WORK REQUIRED:
Among the records that follow, count the lines where "coder" appears, and state the count by itself.

RECORDED INFORMATION:
=====
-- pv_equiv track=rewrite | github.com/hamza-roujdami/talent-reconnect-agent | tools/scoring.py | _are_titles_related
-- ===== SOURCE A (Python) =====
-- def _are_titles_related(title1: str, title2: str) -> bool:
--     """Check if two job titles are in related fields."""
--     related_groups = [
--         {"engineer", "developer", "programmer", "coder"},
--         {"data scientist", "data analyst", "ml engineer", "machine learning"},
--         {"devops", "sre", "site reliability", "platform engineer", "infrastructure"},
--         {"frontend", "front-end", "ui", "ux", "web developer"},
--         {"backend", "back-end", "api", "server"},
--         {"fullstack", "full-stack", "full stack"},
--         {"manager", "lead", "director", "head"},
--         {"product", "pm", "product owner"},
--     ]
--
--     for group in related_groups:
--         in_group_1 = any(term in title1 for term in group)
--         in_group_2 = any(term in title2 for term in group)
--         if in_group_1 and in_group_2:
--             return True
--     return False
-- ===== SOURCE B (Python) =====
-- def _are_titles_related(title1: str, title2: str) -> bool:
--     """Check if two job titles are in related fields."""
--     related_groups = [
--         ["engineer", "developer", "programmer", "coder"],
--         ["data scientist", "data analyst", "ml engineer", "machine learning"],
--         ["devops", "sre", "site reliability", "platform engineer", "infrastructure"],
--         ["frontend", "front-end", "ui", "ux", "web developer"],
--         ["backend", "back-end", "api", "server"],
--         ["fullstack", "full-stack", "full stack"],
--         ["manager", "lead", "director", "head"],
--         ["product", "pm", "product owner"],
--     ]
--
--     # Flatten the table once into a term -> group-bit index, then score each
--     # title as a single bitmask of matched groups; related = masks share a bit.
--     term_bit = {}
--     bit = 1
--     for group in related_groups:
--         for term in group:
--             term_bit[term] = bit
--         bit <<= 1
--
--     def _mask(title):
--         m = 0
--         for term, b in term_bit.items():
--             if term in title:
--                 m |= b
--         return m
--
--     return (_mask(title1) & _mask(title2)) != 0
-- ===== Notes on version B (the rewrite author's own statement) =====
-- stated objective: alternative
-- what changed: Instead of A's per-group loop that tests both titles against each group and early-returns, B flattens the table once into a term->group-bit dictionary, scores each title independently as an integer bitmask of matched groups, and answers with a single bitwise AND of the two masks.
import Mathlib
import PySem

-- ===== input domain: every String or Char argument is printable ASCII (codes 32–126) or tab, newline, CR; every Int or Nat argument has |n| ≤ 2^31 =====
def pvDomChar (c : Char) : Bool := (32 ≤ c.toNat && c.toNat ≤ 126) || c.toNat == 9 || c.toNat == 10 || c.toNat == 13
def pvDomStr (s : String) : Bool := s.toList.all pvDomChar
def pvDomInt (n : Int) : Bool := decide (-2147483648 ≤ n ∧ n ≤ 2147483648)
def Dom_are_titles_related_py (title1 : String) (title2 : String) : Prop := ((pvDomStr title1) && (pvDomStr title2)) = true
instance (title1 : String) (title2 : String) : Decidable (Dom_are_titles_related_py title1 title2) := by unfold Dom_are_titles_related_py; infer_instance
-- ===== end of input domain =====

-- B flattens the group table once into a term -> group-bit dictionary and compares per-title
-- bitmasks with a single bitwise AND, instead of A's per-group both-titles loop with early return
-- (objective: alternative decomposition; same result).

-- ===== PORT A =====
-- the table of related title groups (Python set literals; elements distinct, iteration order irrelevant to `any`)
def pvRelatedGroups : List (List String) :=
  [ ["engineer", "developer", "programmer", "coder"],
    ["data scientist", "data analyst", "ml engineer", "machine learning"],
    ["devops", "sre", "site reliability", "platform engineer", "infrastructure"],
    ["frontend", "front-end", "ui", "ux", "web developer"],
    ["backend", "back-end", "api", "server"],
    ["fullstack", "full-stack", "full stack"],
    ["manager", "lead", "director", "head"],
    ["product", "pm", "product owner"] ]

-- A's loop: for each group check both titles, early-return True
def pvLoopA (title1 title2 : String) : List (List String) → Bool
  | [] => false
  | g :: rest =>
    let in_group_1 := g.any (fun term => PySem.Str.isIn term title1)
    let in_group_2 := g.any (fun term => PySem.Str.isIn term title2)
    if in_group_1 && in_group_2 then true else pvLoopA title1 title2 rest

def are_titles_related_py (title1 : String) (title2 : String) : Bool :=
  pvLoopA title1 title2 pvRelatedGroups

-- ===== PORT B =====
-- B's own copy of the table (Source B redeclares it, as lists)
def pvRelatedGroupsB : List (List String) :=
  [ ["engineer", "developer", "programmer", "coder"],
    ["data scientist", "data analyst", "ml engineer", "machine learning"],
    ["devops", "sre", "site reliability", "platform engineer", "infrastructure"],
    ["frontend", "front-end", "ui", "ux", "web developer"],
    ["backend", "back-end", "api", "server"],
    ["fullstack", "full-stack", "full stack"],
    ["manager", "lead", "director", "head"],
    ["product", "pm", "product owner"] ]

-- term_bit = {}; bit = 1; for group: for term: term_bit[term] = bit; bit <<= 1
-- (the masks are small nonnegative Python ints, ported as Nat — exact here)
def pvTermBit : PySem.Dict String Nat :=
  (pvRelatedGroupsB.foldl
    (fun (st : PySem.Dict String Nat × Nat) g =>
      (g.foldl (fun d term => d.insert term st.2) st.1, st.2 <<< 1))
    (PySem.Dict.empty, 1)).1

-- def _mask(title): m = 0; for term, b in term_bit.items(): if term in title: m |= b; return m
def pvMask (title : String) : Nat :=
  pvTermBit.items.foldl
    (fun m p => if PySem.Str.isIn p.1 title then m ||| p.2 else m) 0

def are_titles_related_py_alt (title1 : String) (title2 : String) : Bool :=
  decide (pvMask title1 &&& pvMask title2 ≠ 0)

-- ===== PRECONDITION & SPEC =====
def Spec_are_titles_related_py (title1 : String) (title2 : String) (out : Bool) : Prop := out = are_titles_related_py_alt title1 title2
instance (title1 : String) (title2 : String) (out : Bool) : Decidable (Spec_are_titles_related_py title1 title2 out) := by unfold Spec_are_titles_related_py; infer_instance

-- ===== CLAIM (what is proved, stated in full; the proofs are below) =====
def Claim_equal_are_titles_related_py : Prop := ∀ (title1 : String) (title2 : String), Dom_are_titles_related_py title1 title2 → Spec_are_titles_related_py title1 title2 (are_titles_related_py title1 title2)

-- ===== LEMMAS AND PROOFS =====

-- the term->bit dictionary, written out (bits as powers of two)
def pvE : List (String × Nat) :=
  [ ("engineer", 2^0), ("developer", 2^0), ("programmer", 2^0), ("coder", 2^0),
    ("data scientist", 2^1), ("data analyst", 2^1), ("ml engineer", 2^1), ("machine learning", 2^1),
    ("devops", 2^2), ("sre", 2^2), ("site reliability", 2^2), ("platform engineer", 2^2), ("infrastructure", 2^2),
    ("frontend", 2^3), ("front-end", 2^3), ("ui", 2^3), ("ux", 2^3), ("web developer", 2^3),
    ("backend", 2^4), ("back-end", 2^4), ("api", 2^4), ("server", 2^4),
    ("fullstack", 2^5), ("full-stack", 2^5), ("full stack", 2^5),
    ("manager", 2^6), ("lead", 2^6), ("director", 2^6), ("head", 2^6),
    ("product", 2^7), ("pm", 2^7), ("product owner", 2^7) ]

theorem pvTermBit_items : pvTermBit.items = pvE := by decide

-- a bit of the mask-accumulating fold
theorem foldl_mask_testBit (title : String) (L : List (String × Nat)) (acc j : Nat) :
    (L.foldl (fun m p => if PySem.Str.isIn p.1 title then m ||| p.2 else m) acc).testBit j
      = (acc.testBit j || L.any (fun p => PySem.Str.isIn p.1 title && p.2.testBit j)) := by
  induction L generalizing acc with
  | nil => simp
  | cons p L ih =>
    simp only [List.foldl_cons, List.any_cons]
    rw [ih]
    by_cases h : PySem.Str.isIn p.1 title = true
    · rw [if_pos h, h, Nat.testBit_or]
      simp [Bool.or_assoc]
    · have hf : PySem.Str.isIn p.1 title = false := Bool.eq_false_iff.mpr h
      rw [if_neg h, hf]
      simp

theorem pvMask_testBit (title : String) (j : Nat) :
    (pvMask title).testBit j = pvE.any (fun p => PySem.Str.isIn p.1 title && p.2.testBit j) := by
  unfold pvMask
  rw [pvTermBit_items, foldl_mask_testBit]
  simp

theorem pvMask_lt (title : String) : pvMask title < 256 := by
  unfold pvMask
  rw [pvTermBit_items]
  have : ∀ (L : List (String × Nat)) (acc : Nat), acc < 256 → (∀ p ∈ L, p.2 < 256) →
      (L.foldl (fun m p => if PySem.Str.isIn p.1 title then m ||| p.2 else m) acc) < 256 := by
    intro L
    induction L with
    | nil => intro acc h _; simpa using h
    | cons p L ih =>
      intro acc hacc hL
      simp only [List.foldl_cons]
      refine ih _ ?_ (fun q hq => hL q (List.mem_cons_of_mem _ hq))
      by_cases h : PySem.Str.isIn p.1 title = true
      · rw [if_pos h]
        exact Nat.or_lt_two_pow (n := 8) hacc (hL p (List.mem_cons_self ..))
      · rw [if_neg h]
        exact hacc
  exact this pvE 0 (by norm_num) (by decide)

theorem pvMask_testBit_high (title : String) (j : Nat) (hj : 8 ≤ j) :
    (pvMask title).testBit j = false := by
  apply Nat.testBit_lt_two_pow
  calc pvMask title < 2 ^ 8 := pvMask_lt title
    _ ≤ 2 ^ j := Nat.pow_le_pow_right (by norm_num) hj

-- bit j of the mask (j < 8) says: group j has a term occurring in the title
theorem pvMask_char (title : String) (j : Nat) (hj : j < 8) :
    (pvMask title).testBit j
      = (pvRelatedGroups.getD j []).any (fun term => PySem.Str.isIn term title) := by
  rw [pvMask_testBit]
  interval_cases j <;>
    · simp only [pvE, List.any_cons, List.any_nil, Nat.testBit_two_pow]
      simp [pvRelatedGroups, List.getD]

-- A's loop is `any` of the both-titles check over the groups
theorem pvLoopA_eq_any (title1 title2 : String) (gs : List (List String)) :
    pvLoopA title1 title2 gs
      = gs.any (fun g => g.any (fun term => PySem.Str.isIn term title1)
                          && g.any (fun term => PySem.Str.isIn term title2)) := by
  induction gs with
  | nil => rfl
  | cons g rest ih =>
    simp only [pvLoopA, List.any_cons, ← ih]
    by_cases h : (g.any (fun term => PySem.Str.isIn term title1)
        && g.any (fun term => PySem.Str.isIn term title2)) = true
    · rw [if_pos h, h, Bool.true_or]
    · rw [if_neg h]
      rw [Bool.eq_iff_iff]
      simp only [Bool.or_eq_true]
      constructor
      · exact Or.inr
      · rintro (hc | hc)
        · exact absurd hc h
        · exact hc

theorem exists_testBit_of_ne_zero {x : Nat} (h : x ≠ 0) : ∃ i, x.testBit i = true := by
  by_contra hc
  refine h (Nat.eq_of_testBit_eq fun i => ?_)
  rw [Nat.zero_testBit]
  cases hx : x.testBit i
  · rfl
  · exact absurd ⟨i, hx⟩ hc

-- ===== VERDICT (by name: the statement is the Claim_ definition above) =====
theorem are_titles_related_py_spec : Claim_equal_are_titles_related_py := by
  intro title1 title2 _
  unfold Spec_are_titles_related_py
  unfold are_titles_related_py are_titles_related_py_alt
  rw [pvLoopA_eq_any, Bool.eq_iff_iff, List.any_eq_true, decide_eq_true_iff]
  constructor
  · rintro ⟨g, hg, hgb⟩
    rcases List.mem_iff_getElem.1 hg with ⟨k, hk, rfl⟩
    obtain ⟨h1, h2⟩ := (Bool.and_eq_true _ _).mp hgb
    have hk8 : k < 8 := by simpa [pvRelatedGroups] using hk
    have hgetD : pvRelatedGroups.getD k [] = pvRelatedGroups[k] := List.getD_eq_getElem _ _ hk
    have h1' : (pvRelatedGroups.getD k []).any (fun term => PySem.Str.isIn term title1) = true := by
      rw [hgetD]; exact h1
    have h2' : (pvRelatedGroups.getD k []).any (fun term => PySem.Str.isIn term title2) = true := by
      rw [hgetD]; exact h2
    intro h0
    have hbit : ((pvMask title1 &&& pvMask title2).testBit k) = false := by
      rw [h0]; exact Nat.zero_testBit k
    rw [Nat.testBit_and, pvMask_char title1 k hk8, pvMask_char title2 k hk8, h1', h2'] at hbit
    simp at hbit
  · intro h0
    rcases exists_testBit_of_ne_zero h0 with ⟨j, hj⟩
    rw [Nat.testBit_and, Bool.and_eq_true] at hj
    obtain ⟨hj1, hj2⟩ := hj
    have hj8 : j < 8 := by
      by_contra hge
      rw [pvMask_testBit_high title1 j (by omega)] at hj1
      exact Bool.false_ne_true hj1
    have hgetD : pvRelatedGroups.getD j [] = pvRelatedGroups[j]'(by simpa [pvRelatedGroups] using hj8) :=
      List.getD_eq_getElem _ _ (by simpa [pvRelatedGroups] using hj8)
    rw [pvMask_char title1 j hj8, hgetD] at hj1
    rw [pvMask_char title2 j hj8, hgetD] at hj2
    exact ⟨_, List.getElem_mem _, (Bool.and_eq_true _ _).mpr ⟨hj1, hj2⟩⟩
=====
ANSWER BELOW:
5